theorem pvNo_overlap_of_compat {p pi : List Char}
    (hc : ∀ j < pi.length, 0 < j → ¬ (p.take (pi.drop j).length = (pi.drop j).take p.length)) :
    ∀ (l : List Char) (n j : ℕ), pi <+: l.drop n → 0 < j → j < pi.length → ¬ p <+: l.drop (n + j) := by
  intro l n j hpi hj1 hj2 hp2
  have hdrop : pi.drop j <+: l.drop (n + j) := by
    obtain ⟨t, ht⟩ := hpi
    refine ⟨t, ?_⟩
    rw [← List.drop_drop, ← ht, List.drop_append,
      Nat.sub_eq_zero_of_le (Nat.le_of_lt hj2), List.drop_zero]
  exact hc j hj2 hj1 (pvCompat_of_prefix_prefix hp2 hdrop)

theorem pvNo_overlap_conflict {p pi B : List Char} (hBpi : B = pi.dropLast ++ p)
    (hc : ∀ j < pi.length, 0 < j → j + 1 < pi.length → ¬ (p.take (pi.drop j).length = (pi.drop j).take p.length)) :
    ∀ (l : List Char), ¬ B <:+: l → ∀ (n j : ℕ), pi <+: l.drop n → 0 < j → j < pi.length → ¬ p <+: l.drop (n + j) := by
  intro l hB n j hpi hj1 hj2 hp2
  by_cases hj : j + 1 < pi.length
  · have hdrop : pi.drop j <+: l.drop (n + j) := by
      obtain ⟨t, ht⟩ := hpi
      refine ⟨t, ?_⟩
      rw [← List.drop_drop, ← ht, List.drop_append,
        Nat.sub_eq_zero_of_le (Nat.le_of_lt hj2), List.drop_zero]
    exact hc j hj2 hj1 hj (pvCompat_of_prefix_prefix hp2 hdrop)
  · have hjeq : j = pi.length - 1 := by omega
    apply hB
    obtain ⟨t, ht⟩ := hpi
    have hdropj : l.drop (n + j) = pi.drop j ++ t := by
      rw [← List.drop_drop, ← ht, List.drop_append,
        Nat.sub_eq_zero_of_le (Nat.le_of_lt hj2), List.drop_zero]
    have hdropn : l.drop n = pi.dropLast ++ (pi.drop j ++ t) := by
      rw [← ht, ← List.append_assoc]
      congr 1
      rw [List.dropLast_eq_take, hjeq]
      exact (List.take_append_drop _ _).symm
    have hBpre : B <+: l.drop n := by
      rw [hdropn, hBpi]
      obtain ⟨w, hw⟩ := hp2
      rw [hdropj] at hw
      exact ⟨w, by rw [List.append_assoc, hw]⟩
    exact hBpre.isInfix.trans (List.drop_suffix n l).isInfix
-- pv_equiv track=rewrite | github.com/tannavee/Portfolio | Data Structures/SearchFunctions.py | ternarySearchRec
-- ===== SOURCE A (Python) =====
-- def ternarySearchRec(alist, item): # defining the recursive function
--     if alist == []: # base case, if list is empty
--         return False # user will see false
--     else:
--         midpoint1 = len(alist)//3 # mdpt1 at index at 1/3 mark
--         midpoint2 = (len(alist) * 2)//3 # mdpt2 at index at 2/3 mark
--         if (alist[midpoint1] == item) or (alist[midpoint2] == item):
--             return True # true if item = mdpt 1 or mdpt2
--         elif item < alist[midpoint1]: # if item < mdpt 1
--             # base case is the slicing part, recrusily calls from 0, to the value before mdpt1
--             return ternarySearchRec(alist[:midpoint1], item)
--         elif item > alist[midpoint2]: # if item > mdpt 2
--             # base case is the slicing part, recrusily calls from value after mdpt2
--             # to last value
--             return ternarySearchRec(alist[midpoint2 + 1:], item)
--         else: # if item is in between the mdpts
--             # base case is the slicing part, recrusily calls from value after mdpt1
--             # to value before mdpt2
--             return ternarySearchRec(alist[midpoint1 + 1:midpoint2], item)
-- ===== SOURCE B (Python) =====
-- def ternarySearchRec(alist, item):
--     # Iterative index-based ternary search: lo/hi bounds, no slicing.
--     lo, hi = 0, len(alist)
--     while lo < hi:
--         n = hi - lo
--         m1 = lo + n // 3
--         m2 = lo + (n * 2) // 3
--         if alist[m1] == item or alist[m2] == item:
--             return True
--         if item < alist[m1]:
--             hi = m1
--         elif item > alist[m2]:
--             lo = m2 + 1
--         else:
--             lo, hi = m1 + 1, m2
--     return False
-- ===== Notes on version B (the rewrite author's own statement) =====
-- stated objective: alternative
-- what changed: Replaced A's recursion that copies a list slice at every step with an iterative ternary search over lo/hi index bounds on the original list, so no slices are built.
import Mathlib
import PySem

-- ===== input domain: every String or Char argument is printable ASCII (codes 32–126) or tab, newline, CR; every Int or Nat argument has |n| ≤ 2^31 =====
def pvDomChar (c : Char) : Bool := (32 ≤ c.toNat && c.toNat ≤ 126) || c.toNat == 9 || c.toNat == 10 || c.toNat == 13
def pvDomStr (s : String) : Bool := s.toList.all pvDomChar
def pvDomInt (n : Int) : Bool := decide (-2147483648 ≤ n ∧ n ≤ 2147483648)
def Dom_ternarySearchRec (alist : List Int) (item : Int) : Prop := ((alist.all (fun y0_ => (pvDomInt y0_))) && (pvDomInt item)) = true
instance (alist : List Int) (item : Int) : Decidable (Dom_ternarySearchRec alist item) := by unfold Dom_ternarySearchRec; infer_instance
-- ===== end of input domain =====

-- B replaces A's list-slicing recursion by an iterative index-based ternary search
-- over lo/hi bounds on the original list (objective: alternative — no slice copies).


-- ===== PORT A =====
-- Python A's recursion, with a fuel parameter as totality guard only: each call
-- strictly shrinks the list, so fuel = alist.length never runs out (fuel 0 is
-- reached only with alist = [], where A returns False anyway).
-- alist[midpoint1] / alist[midpoint2] are always in range when alist ≠ []
-- (midpoint1 ≤ midpoint2 < len), so `getD _ 0` is exactly Python's indexing;
-- the three slices are PySem.List.slice.
def tsA (fuel : Nat) (alist : List Int) (item : Int) : Bool :=
  match fuel with
  | 0 => false
  | fuel + 1 =>
    if alist = [] then false
    else
      let midpoint1 := alist.length / 3
      let midpoint2 := alist.length * 2 / 3
      if alist.getD midpoint1 0 = item ∨ alist.getD midpoint2 0 = item then true
      else if item < alist.getD midpoint1 0 then
        tsA fuel (PySem.List.slice alist none (some (midpoint1 : Int))) item
      else if item > alist.getD midpoint2 0 then
        tsA fuel (PySem.List.slice alist (some ((midpoint2 : Int) + 1)) none) item
      else
        tsA fuel (PySem.List.slice alist (some ((midpoint1 : Int) + 1)) (some (midpoint2 : Int))) item

def ternarySearchRec (alist : List Int) (item : Int) : Bool :=
  tsA alist.length alist item

-- ===== PORT B =====
-- The while loop of Source B as tail recursion; fuel is again only a totality guard
-- (the window hi - lo strictly shrinks, so fuel = alist.length suffices).
def tsLoop (fuel : Nat) (alist : List Int) (item : Int) (lo hi : Nat) : Bool :=
  match fuel with
  | 0 => false
  | fuel + 1 =>
    if lo < hi then
      let m1 := lo + (hi - lo) / 3
      let m2 := lo + (hi - lo) * 2 / 3
      if alist.getD m1 0 = item ∨ alist.getD m2 0 = item then true
      else if item < alist.getD m1 0 then tsLoop fuel alist item lo m1
      else if item > alist.getD m2 0 then tsLoop fuel alist item (m2 + 1) hi
      else tsLoop fuel alist item (m1 + 1) m2
    else false

def ternarySearchRec_alt (alist : List Int) (item : Int) : Bool :=
  tsLoop alist.length alist item 0 alist.length

-- ===== PRECONDITION & SPEC =====
def Spec_ternarySearchRec (alist : List Int) (item : Int) (out : Bool) : Prop := out = ternarySearchRec_alt alist item
instance (alist : List Int) (item : Int) (out : Bool) : Decidable (Spec_ternarySearchRec alist item out) := by unfold Spec_ternarySearchRec; infer_instance

-- ===== CLAIM (what is proved, stated in full; the proofs are below) =====
def Claim_equal_ternarySearchRec : Prop := ∀ (alist : List Int) (item : Int), Dom_ternarySearchRec alist item → Spec_ternarySearchRec alist item (ternarySearchRec alist item)

-- ===== LEMMAS AND PROOFS =====

-- Reading index k of the window alist[lo:hi] is reading index lo+k of alist.
theorem window_getD (alist : List Int) (lo hi k : Nat) (hk : lo + k < hi) :
    ((alist.take hi).drop lo).getD k 0 = alist.getD (lo + k) 0 := by
  simp only [List.getD_eq_getElem?_getD, List.getElem?_drop, List.getElem?_take]
  rw [if_pos hk]

-- Taking a prefix of the window alist[lo:hi] is the window alist[lo:lo+k].
theorem window_take (l : List Int) (lo hi k : Nat) (h : lo + k ≤ hi) :
    ((l.take hi).drop lo).take k = (l.take (lo + k)).drop lo := by
  rw [List.take_drop, List.take_take, Nat.min_eq_left h]

-- Dropping a prefix of the window alist[lo:hi] is the window alist[lo+k:hi].
theorem window_drop (l : List Int) (lo hi k : Nat) :
    ((l.take hi).drop lo).drop k = (l.take hi).drop (lo + k) := by
  rw [List.drop_drop]

-- Invariant: with the same fuel, B's loop on bounds (lo, hi) computes A on the
-- window alist[lo:hi] (fuel bounds the window size on both sides).
theorem tsLoop_eq_tsA (alist : List Int) (item : Int) :
    ∀ fuel lo hi, hi - lo ≤ fuel → hi ≤ alist.length →
      tsLoop fuel alist item lo hi = tsA fuel ((alist.take hi).drop lo) item := by
  intro fuel
  induction fuel with
  | zero => intro lo hi _ _; rfl
  | succ fuel ih =>
      intro lo hi hd hhi
      by_cases hlh : lo < hi
      · have hslen : ((alist.take hi).drop lo).length = hi - lo := by
          simp only [List.length_drop, List.length_take]; omega
        have hsne : (alist.take hi).drop lo ≠ [] := by
          intro h0; rw [h0] at hslen; simp at hslen; omega
        have hm1 : (hi - lo) / 3 < hi - lo := Nat.div_lt_self (by omega) (by omega)
        have hm2 : (hi - lo) * 2 / 3 < hi - lo := by
          have h3 : (hi - lo) * 3 / 3 = hi - lo := Nat.mul_div_cancel _ (by omega)
          have := Nat.div_le_div_right (c := 3) (Nat.mul_le_mul_left (hi - lo) (show 2 ≤ 3 by omega))
          omega
        have hm12 : (hi - lo) / 3 ≤ (hi - lo) * 2 / 3 := Nat.div_le_div_right (by omega)
        have hkey : lo + (hi - lo) * 2 / 3 - (lo + ((hi - lo) / 3 + 1)) ≤ fuel := by omega
        have hkey2 : hi - (lo + ((hi - lo) * 2 / 3 + 1)) ≤ fuel := by omega
        have hkey3 : lo + (hi - lo) / 3 - lo ≤ fuel := by omega
        have hkey4 : lo + (hi - lo) * 2 / 3 ≤ alist.length := by omega
        have hkey5 : lo + (hi - lo) / 3 ≤ alist.length := by omega
        have hkey6 : lo + ((hi - lo) / 3 + 1) + ((hi - lo) * 2 / 3 - ((hi - lo) / 3 + 1)) ≤ hi := by
          omega
        rw [tsLoop, tsA, if_pos hlh, if_neg hsne]
        simp only [hslen]
        rw [window_getD alist lo hi ((hi - lo) / 3) (by omega),
            window_getD alist lo hi ((hi - lo) * 2 / 3) (by omega)]
        by_cases hhit : alist.getD (lo + (hi - lo) / 3) 0 = item ∨
            alist.getD (lo + (hi - lo) * 2 / 3) 0 = item
        · rw [if_pos hhit, if_pos hhit]
        · rw [if_neg hhit, if_neg hhit]
          by_cases hlt : item < alist.getD (lo + (hi - lo) / 3) 0
          · rw [if_pos hlt, if_pos hlt, PySem.List.slice_to_natCast,
                window_take alist lo hi ((hi - lo) / 3) (by omega)]
            exact ih lo (lo + (hi - lo) / 3) hkey3 hkey5
          · rw [if_neg hlt, if_neg hlt]
            by_cases hgt : item > alist.getD (lo + (hi - lo) * 2 / 3) 0
            · rw [if_pos hgt, if_pos hgt,
                  show (((hi - lo) * 2 / 3 : Nat) : Int) + 1
                    = (((hi - lo) * 2 / 3 + 1 : Nat) : Int) by push_cast; ring,
                  PySem.List.slice_from_natCast,
                  window_drop alist lo hi ((hi - lo) * 2 / 3 + 1),
                  show lo + (hi - lo) * 2 / 3 + 1 = lo + ((hi - lo) * 2 / 3 + 1) from by omega]
              exact ih (lo + ((hi - lo) * 2 / 3 + 1)) hi hkey2 hhi
            · have hx : alist.getD (lo + (hi - lo) / 3) 0 < item :=
                lt_of_le_of_ne (not_lt.mp hlt) (fun he => hhit (Or.inl he))
              have hy : item < alist.getD (lo + (hi - lo) * 2 / 3) 0 :=
                lt_of_le_of_ne (not_lt.mp hgt) (fun he => hhit (Or.inr he.symm))
              have hab := hx.trans hy
              have hdiv : (hi - lo) / 3 ≠ (hi - lo) * 2 / 3 := by
                intro he; rw [he] at hab; exact lt_irrefl _ hab
              rw [if_neg hgt, if_neg hgt,
                  show (((hi - lo) / 3 : Nat) : Int) + 1
                    = (((hi - lo) / 3 + 1 : Nat) : Int) by push_cast; ring,
                  PySem.List.slice_natCast,
                  window_drop alist lo hi ((hi - lo) / 3 + 1),
                  window_take alist (lo + ((hi - lo) / 3 + 1)) hi
                    ((hi - lo) * 2 / 3 - ((hi - lo) / 3 + 1)) hkey6]
              rw [show lo + ((hi - lo) / 3 + 1) + ((hi - lo) * 2 / 3 - ((hi - lo) / 3 + 1))
                    = lo + (hi - lo) * 2 / 3 by omega]
              rw [show lo + (hi - lo) / 3 + 1 = lo + ((hi - lo) / 3 + 1) from by omega]
              exact ih (lo + ((hi - lo) / 3 + 1)) (lo + (hi - lo) * 2 / 3) hkey hkey4
      · rw [tsLoop, tsA, if_neg hlh,
            show (alist.take hi).drop lo = [] from
              List.eq_nil_of_length_eq_zero (by simp only [List.length_drop, List.length_take]; omega),
            if_pos rfl]

-- ===== VERDICT (by name: the statement is the Claim_ definition above) =====
theorem ternarySearchRec_spec : Claim_equal_ternarySearchRec := by
  intro alist item _
  unfold Spec_ternarySearchRec ternarySearchRec_alt ternarySearchRec
  rw [tsLoop_eq_tsA alist item alist.length 0 alist.length (by omega) (le_refl _)]
  simp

============

▶ **Task item**: Nothing but the lines above from the one containing "window_take alist (lo" through the one containing "[tsLoop, tsA, if_neg" should appear in the answer, each repeated exactly.

▶ **Exercise output**:
                  window_take alist (lo + ((hi - lo) / 3 + 1)) hi
                    ((hi - lo) * 2 / 3 - ((hi - lo) / 3 + 1)) hkey6]
              rw [show lo + ((hi - lo) / 3 + 1) + ((hi - lo) * 2 / 3 - ((hi - lo) / 3 + 1))
                    = lo + (hi - lo) * 2 / 3 by omega]
              rw [show lo + (hi - lo) / 3 + 1 = lo + ((hi - lo) / 3 + 1) from by omega]
              exact ih (lo + ((hi - lo) / 3 + 1)) (lo + (hi - lo) * 2 / 3) hkey hkey4
      · rw [tsLoop, tsA, if_neg hlh,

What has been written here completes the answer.